- [Action item] Every line of the data that includes "Bool" should be copied out.

- [Records provided]
=====

-- pv_equiv track=rewrite | github.com/ykpyck/vc-optimizer | src/baselineIlpUtils.py | transaction_uniqueness
-- ===== SOURCE A (Python) =====
-- def transaction_uniqueness(T, P, val_dyn, row_dyn, col_dyn, row_cons_iterator, rhs):
--     t_index = 0
--     for t in T:
--         col_path_iterator = 0
--         for path in P:
--             if path[1] == t_index:
--                 val_dyn.append(-1)
--                 row_dyn.append(row_cons_iterator)
--                 col_dyn.append(col_path_iterator)
--             col_path_iterator += 1
--         rhs[row_cons_iterator] = -1
--         row_cons_iterator += 1
--         t_index += 1
--     return val_dyn, row_dyn, col_dyn, row_cons_iterator, rhs
-- ===== SOURCE B (Python) =====
-- def transaction_uniqueness(T, P, val_dyn, row_dyn, col_dyn, row_cons_iterator, rhs):
--     # Bucket path indices by path[1] in one pass, then emit one group per transaction.
--     buckets = {}
--     for j, path in enumerate(P):
--         buckets.setdefault(path[1], []).append(j)
--     for i in range(len(T)):
--         cols = buckets.get(i, [])
--         val_dyn += [-1] * len(cols)
--         row_dyn += [row_cons_iterator] * len(cols)
--         col_dyn += cols
--         rhs[row_cons_iterator] = -1
--         row_cons_iterator += 1
--     return val_dyn, row_dyn, col_dyn, row_cons_iterator, rhs
-- ===== Notes on version B (the rewrite author's own statement) =====
-- stated objective: faster
-- what changed: Instead of rescanning all of P for every transaction, B buckets path indices by path[1] into a dict in a single pass over P and then emits each transaction's group by one dict lookup.
import Mathlib
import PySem

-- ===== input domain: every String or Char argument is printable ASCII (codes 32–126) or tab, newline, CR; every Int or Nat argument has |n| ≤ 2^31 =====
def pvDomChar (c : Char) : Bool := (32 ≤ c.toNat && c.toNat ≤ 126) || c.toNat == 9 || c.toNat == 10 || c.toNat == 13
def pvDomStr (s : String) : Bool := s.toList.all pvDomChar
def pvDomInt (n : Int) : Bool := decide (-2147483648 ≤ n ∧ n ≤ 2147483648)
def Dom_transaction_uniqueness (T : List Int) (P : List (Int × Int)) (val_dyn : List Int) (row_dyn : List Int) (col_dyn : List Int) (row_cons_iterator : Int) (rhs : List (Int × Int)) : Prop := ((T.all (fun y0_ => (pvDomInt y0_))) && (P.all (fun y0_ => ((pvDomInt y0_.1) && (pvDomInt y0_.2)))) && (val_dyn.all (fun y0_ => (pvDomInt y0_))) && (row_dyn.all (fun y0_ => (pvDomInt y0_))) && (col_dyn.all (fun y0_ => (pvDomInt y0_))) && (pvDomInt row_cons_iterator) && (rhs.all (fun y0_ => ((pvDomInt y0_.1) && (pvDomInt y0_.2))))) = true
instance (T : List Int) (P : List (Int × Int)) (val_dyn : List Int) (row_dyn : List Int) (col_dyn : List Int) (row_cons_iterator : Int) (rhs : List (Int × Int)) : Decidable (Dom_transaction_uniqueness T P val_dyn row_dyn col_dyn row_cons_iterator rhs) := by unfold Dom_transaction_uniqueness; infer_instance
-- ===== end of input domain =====

-- B replaces A's per-transaction rescan of P by one bucketing pass over P and per-transaction
-- dict lookups (asymptotically faster). Both versions mutate val_dyn/row_dyn/col_dyn/rhs in place
-- in Python identically; the equivalence proved here is about the returned tuple.

-- ===== PORT A =====
-- inner loop body: 'for path in P: if path[1] == t_index: …append…; col_path_iterator += 1'
def tuA_inner (ti rci : Int) (st : List Int × List Int × List Int × Int) (path : Int × Int) :
    List Int × List Int × List Int × Int :=
  if path.2 = ti then (st.1 ++ [-1], st.2.1 ++ [rci], st.2.2.1 ++ [st.2.2.2], st.2.2.2 + 1)
  else (st.1, st.2.1, st.2.2.1, st.2.2.2 + 1)

-- outer loop body: state (t_index, val_dyn, row_dyn, col_dyn, row_cons_iterator, rhs-as-dict)
def tuA_step (P : List (Int × Int))
    (st : Int × List Int × List Int × List Int × Int × PySem.Dict Int Int) (_t : Int) :
    Int × List Int × List Int × List Int × Int × PySem.Dict Int Int :=
  let inner := P.foldl (tuA_inner st.1 st.2.2.2.2.1) (st.2.1, st.2.2.1, st.2.2.2.1, 0)
  (st.1 + 1, inner.1, inner.2.1, inner.2.2.1, st.2.2.2.2.1 + 1,
    st.2.2.2.2.2.insert st.2.2.2.2.1 (-1))

def transaction_uniqueness (T : List Int) (P : List (Int × Int)) (val_dyn : List Int) (row_dyn : List Int) (col_dyn : List Int) (row_cons_iterator : Int) (rhs : List (Int × Int)) : List Int × List Int × List Int × Int × (List (Int × Int)) :=
  let s := T.foldl (tuA_step P)
    (0, val_dyn, row_dyn, col_dyn, row_cons_iterator, PySem.Dict.mk rhs)
  (s.2.1, s.2.2.1, s.2.2.2.1, s.2.2.2.2.1, s.2.2.2.2.2.items)

-- ===== PORT B =====
-- 'for j, path in enumerate(P): buckets.setdefault(path[1], []).append(j)'
def tuB_buckets (P : List (Int × Int)) : PySem.Dict Int (List Int) :=
  (PySem.List.enumerate P).foldl
    (fun d jp => d.modify jp.2.2 [] (fun l => l ++ [jp.1])) PySem.Dict.empty

-- loop body of 'for i in range(len(T))': state (val_dyn, row_dyn, col_dyn, row_cons_iterator, rhs)
def tuB_step (buckets : PySem.Dict Int (List Int))
    (st : List Int × List Int × List Int × Int × PySem.Dict Int Int) (i : Int) :
    List Int × List Int × List Int × Int × PySem.Dict Int Int :=
  let cols := buckets.getD i []
  (st.1 ++ List.replicate cols.length (-1), st.2.1 ++ List.replicate cols.length st.2.2.2.1,
    st.2.2.1 ++ cols, st.2.2.2.1 + 1, st.2.2.2.2.insert st.2.2.2.1 (-1))

def transaction_uniqueness_alt (T : List Int) (P : List (Int × Int)) (val_dyn : List Int) (row_dyn : List Int) (col_dyn : List Int) (row_cons_iterator : Int) (rhs : List (Int × Int)) : List Int × List Int × List Int × Int × (List (Int × Int)) :=
  let s := (PySem.List.pyRange 0 (T.length : Int) 1).foldl (tuB_step (tuB_buckets P))
    (val_dyn, row_dyn, col_dyn, row_cons_iterator, PySem.Dict.mk rhs)
  (s.1, s.2.1, s.2.2.1, s.2.2.2.1, s.2.2.2.2.items)

-- ===== PRECONDITION & SPEC =====
def Spec_transaction_uniqueness (T : List Int) (P : List (Int × Int)) (val_dyn : List Int) (row_dyn : List Int) (col_dyn : List Int) (row_cons_iterator : Int) (rhs : List (Int × Int)) (out : List Int × List Int × List Int × Int × (List (Int × Int))) : Prop := out = transaction_uniqueness_alt T P val_dyn row_dyn col_dyn row_cons_iterator rhs
instance (T : List Int) (P : List (Int × Int)) (val_dyn : List Int) (row_dyn : List Int) (col_dyn : List Int) (row_cons_iterator : Int) (rhs : List (Int × Int)) (out : List Int × List Int × List Int × Int × (List (Int × Int))) : Decidable (Spec_transaction_uniqueness T P val_dyn row_dyn col_dyn row_cons_iterator rhs out) := by unfold Spec_transaction_uniqueness; infer_instance

-- ===== CLAIM (what is proved, stated in full; the proofs are below) =====
def Claim_equal_transaction_uniqueness : Prop := ∀ (T : List Int) (P : List (Int × Int)) (val_dyn : List Int) (row_dyn : List Int) (col_dyn : List Int) (row_cons_iterator : Int) (rhs : List (Int × Int)), Dom_transaction_uniqueness T P val_dyn row_dyn col_dyn row_cons_iterator rhs → Spec_transaction_uniqueness T P val_dyn row_dyn col_dyn row_cons_iterator rhs (transaction_uniqueness T P val_dyn row_dyn col_dyn row_cons_iterator rhs)

-- ===== LEMMAS AND PROOFS =====

-- the indices (starting at s) of the paths in P whose second component is ti
def idxCols : List (Int × Int) → Int → Int → List Int
  | [], _, _ => []
  | p :: ps, ti, s => (if p.2 = ti then [s] else []) ++ idxCols ps ti (s + 1)

-- A's inner loop appends exactly the bucket of ti
theorem tuA_inner_foldl (P : List (Int × Int)) (ti rci : Int) :
    ∀ (v r c : List Int) (j : Int),
      P.foldl (tuA_inner ti rci) (v, r, c, j) =
        (v ++ List.replicate (idxCols P ti j).length (-1),
         r ++ List.replicate (idxCols P ti j).length rci,
         c ++ idxCols P ti j, j + P.length) := by
  induction P with
  | nil => intro v r c j; simp [idxCols]
  | cons p ps ih =>
    intro v r c j
    simp only [List.foldl_cons, tuA_inner, idxCols]
    by_cases h : p.2 = ti
    · simp only [if_pos h, ih, List.length_cons, List.replicate_succ,
        List.cons_append, List.append_assoc, Prod.mk.injEq]
      refine ⟨?_, ?_, ?_, ?_⟩ <;> first | trivial | (push_cast; ring)
    · simp only [if_neg h, ih, List.nil_append, List.length_cons, Prod.mk.injEq]
      refine ⟨?_, ?_, ?_, ?_⟩ <;> first | trivial | (push_cast; ring)

-- the bucketing loop: looking up ti yields exactly idxCols
theorem tuB_buckets_fold (P : List (Int × Int)) :
    ∀ (s : Int) (d : PySem.Dict Int (List Int)) (ti : Int),
      (((PySem.List.enumerate P s).foldl
          (fun d jp => d.modify jp.2.2 [] (fun l => l ++ [jp.1])) d).getD ti []) =
        d.getD ti [] ++ idxCols P ti s := by
  induction P with
  | nil => intro s d ti; simp [PySem.List.enumerate_nil, idxCols]
  | cons p ps ih =>
    intro s d ti
    rw [PySem.List.enumerate_cons]
    simp only [List.foldl_cons, idxCols]
    rw [ih, PySem.Dict.getD_modify]
    by_cases h : p.2 = ti
    · rw [if_pos h.symm, h]
      simp [List.append_assoc]
    · rw [if_neg (fun hh => h hh.symm)]
      simp [if_neg h]

theorem tuB_buckets_getD (P : List (Int × Int)) (ti : Int) :
    (tuB_buckets P).getD ti [] = idxCols P ti 0 := by
  unfold tuB_buckets
  rw [tuB_buckets_fold]
  simp

-- the two outer loops agree, for any starting t_index and state
theorem tu_outer (P : List (Int × Int)) :
    ∀ (T : List Int) (ti : Int) (v r c : List Int) (rci : Int) (rh : PySem.Dict Int Int),
      T.foldl (tuA_step P) (ti, v, r, c, rci, rh) =
        (ti + T.length,
         (PySem.List.pyRange ti (ti + T.length) 1).foldl (tuB_step (tuB_buckets P))
           (v, r, c, rci, rh)) := by
  intro T
  induction T with
  | nil =>
    intro ti v r c rci rh
    simp [PySem.List.pyRange_one_eq_nil (le_refl ti)]
  | cons t ts ih =>
    intro ti v r c rci rh
    have hlt : ti < ti + ((t :: ts).length : Int) := by
      simp only [List.length_cons]; push_cast; omega
    rw [PySem.List.pyRange_one_cons hlt]
    simp only [List.foldl_cons]
    have hstep : tuA_step P (ti, v, r, c, rci, rh) t =
        (ti + 1, tuB_step (tuB_buckets P) (v, r, c, rci, rh) ti) := by
      simp only [tuA_step, tuB_step, tuA_inner_foldl, tuB_buckets_getD]
    have harith : ti + ((t :: ts).length : Int) = (ti + 1) + (ts.length : Int) := by
      simp only [List.length_cons]; push_cast; ring
    rw [hstep, ih, harith]

-- ===== VERDICT (by name: the statement is the Claim_ definition above) =====
theorem transaction_uniqueness_spec : Claim_equal_transaction_uniqueness := by
  intro T P v r c rci rhs _
  unfold Spec_transaction_uniqueness transaction_uniqueness transaction_uniqueness_alt
  rw [tu_outer]
  simp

=====

- [Exercise solution]
def pvDomChar (c : Char) : Bool := (32 ≤ c.toNat && c.toNat ≤ 126) || c.toNat == 9 || c.toNat == 10 || c.toNat == 13
def pvDomStr (s : String) : Bool := s.toList.all pvDomChar
def pvDomInt (n : Int) : Bool := decide (-2147483648 ≤ n ∧ n ≤ 2147483648)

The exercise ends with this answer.